**The data**
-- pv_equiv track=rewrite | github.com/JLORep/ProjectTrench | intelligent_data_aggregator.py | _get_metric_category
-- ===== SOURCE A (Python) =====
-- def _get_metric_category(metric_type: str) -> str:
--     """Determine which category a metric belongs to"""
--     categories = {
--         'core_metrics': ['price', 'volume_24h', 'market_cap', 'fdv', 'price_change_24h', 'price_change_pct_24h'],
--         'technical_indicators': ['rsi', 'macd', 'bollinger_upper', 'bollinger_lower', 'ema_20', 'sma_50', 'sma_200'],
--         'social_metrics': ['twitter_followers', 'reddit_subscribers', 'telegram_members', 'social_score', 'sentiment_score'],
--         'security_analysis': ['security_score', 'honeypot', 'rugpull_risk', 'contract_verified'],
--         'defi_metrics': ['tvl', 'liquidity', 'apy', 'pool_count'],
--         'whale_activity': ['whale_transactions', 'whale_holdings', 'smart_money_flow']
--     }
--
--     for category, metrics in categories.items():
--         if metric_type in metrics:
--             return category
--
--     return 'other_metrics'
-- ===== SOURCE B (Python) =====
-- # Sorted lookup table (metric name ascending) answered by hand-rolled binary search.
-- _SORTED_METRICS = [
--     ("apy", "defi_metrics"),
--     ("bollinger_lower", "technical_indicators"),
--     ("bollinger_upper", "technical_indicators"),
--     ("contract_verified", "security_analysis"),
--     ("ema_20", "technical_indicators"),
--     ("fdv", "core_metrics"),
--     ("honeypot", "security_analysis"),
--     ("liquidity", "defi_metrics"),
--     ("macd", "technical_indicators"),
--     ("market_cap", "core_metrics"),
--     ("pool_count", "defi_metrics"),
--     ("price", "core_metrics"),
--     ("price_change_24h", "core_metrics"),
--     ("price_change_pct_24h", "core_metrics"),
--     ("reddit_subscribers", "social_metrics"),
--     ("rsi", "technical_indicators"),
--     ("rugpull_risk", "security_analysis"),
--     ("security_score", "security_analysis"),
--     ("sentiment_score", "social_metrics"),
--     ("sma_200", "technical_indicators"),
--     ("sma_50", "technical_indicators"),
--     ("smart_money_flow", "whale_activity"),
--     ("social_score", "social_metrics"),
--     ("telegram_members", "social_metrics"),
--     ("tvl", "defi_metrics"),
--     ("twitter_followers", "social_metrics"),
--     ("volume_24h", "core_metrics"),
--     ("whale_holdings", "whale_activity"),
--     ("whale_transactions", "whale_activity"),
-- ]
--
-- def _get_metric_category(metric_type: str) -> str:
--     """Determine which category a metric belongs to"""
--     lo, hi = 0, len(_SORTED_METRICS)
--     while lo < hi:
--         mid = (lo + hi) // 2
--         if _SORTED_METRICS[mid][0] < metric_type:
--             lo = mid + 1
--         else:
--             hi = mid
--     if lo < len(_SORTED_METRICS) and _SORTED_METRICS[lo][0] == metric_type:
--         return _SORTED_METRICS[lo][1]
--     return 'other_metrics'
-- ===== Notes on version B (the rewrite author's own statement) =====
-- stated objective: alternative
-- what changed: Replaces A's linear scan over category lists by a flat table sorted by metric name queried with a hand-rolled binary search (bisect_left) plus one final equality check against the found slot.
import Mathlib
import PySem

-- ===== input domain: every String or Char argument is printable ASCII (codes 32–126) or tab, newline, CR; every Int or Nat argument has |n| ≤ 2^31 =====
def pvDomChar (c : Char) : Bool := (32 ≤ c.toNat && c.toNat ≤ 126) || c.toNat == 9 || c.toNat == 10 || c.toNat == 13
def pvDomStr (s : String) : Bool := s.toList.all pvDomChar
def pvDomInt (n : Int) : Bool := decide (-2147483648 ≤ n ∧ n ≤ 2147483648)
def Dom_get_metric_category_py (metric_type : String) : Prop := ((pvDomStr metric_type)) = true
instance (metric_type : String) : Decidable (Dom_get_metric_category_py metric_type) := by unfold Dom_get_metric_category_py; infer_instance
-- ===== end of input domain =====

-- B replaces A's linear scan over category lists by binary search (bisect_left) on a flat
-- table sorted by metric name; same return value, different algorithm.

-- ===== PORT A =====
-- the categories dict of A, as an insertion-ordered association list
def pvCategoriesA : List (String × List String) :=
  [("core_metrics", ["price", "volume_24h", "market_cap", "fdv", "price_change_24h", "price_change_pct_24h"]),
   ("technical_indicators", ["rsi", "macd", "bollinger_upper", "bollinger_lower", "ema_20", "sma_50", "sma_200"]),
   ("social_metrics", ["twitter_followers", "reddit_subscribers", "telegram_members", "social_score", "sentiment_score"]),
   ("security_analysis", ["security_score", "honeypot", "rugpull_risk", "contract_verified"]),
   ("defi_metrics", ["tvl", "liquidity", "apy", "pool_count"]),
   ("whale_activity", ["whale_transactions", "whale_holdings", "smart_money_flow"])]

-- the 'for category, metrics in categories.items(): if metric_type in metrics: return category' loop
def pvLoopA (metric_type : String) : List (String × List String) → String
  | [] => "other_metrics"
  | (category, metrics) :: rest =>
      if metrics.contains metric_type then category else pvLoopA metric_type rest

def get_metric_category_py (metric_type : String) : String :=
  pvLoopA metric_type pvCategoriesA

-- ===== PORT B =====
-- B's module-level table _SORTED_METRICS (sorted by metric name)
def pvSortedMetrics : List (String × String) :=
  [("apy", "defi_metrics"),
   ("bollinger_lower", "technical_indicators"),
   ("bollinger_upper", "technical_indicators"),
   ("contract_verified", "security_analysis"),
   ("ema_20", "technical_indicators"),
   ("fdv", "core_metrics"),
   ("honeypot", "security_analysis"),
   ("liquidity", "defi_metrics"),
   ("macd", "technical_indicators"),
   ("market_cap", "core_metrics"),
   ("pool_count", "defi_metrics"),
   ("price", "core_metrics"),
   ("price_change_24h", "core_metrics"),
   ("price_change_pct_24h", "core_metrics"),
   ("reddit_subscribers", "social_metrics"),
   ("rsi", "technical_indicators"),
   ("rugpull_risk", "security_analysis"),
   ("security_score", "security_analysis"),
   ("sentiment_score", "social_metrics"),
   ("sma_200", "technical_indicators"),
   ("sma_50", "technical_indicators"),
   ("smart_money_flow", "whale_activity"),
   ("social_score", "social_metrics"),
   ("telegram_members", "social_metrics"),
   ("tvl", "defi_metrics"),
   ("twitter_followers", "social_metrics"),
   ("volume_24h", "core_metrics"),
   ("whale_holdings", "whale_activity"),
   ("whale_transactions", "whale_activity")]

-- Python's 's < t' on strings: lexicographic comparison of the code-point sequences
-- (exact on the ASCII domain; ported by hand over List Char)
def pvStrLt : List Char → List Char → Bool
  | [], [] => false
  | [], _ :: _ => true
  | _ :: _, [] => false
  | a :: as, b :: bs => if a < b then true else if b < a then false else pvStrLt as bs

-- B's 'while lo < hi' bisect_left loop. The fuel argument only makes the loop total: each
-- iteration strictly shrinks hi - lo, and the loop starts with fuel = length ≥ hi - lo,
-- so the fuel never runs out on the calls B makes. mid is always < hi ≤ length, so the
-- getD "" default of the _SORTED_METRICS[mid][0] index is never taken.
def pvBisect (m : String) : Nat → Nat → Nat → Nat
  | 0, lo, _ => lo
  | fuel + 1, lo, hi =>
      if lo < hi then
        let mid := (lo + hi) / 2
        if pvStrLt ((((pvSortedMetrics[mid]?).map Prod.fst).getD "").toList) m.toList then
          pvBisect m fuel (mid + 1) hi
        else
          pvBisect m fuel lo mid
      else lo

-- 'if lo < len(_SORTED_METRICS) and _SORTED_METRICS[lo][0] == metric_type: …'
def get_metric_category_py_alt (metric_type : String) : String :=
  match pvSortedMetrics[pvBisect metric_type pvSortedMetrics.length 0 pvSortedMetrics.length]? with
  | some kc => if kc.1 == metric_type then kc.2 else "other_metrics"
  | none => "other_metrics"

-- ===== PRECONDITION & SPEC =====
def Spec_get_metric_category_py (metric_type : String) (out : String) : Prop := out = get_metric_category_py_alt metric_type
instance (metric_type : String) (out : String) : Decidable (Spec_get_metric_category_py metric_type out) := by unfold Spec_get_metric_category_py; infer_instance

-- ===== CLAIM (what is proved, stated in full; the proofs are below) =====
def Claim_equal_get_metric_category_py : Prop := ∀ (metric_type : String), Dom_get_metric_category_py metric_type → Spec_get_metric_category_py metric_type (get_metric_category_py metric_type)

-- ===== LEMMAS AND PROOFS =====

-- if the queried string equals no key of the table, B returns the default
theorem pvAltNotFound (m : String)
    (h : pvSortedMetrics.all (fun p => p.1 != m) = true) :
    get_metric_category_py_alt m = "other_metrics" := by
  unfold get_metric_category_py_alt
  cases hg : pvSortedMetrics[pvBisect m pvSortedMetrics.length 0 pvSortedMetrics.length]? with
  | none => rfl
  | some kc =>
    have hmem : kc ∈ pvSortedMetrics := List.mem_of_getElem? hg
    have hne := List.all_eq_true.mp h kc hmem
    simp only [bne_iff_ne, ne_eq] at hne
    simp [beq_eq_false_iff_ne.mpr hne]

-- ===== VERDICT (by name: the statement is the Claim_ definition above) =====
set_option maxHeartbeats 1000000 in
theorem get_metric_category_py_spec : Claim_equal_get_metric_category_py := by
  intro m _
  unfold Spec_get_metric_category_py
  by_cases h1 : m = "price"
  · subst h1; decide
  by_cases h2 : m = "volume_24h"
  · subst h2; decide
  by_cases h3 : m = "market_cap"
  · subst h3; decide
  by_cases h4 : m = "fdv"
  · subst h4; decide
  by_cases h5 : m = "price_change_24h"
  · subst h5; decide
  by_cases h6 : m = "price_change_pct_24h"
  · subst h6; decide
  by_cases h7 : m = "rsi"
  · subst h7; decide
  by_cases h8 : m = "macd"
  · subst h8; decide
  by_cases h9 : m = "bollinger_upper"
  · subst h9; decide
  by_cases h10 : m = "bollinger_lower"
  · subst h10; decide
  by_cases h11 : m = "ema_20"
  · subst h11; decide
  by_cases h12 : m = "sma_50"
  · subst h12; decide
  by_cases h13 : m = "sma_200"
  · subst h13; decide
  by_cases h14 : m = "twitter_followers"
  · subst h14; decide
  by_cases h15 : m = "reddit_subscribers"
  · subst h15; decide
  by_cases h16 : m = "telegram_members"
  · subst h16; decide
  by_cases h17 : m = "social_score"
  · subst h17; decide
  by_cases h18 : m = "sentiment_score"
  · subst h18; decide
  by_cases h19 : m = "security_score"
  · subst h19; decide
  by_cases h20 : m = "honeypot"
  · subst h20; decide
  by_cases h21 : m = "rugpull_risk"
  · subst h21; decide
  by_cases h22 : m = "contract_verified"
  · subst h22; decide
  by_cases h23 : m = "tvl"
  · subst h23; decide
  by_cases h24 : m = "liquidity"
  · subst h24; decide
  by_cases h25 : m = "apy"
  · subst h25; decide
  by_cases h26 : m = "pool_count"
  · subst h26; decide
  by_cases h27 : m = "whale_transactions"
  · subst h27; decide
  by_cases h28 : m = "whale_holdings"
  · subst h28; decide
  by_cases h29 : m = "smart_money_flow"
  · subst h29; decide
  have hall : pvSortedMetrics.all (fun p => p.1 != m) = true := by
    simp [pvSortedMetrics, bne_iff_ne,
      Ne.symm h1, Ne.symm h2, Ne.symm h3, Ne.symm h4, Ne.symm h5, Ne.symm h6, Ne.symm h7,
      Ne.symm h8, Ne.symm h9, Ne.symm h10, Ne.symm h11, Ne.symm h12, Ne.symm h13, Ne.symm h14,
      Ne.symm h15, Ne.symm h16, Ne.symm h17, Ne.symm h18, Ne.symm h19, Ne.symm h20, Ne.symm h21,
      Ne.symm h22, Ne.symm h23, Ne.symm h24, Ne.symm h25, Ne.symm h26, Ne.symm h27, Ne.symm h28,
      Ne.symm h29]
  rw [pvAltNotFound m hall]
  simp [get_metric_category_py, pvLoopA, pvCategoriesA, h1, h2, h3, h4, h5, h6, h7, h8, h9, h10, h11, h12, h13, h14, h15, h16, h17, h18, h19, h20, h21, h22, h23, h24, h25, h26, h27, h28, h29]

**The problem**
Retype only this portion of the data above: the line containing "def Spec_get_metric_category_py (metric_type", the line containing "have hne := List.all_eq_true.mp h kc hmem", and all lines between them, exactly.

**Expected output**
def Spec_get_metric_category_py (metric_type : String) (out : String) : Prop := out = get_metric_category_py_alt metric_type
instance (metric_type : String) (out : String) : Decidable (Spec_get_metric_category_py metric_type out) := by unfold Spec_get_metric_category_py; infer_instance

-- ===== CLAIM (what is proved, stated in full; the proofs are below) =====
def Claim_equal_get_metric_category_py : Prop := ∀ (metric_type : String), Dom_get_metric_category_py metric_type → Spec_get_metric_category_py metric_type (get_metric_category_py metric_type)

-- ===== LEMMAS AND PROOFS =====

-- if the queried string equals no key of the table, B returns the default
theorem pvAltNotFound (m : String)
    (h : pvSortedMetrics.all (fun p => p.1 != m) = true) :
    get_metric_category_py_alt m = "other_metrics" := by
  unfold get_metric_category_py_alt
  cases hg : pvSortedMetrics[pvBisect m pvSortedMetrics.length 0 pvSortedMetrics.length]? with
  | none => rfl
  | some kc =>
    have hmem : kc ∈ pvSortedMetrics := List.mem_of_getElem? hg
    have hne := List.all_eq_true.mp h kc hmem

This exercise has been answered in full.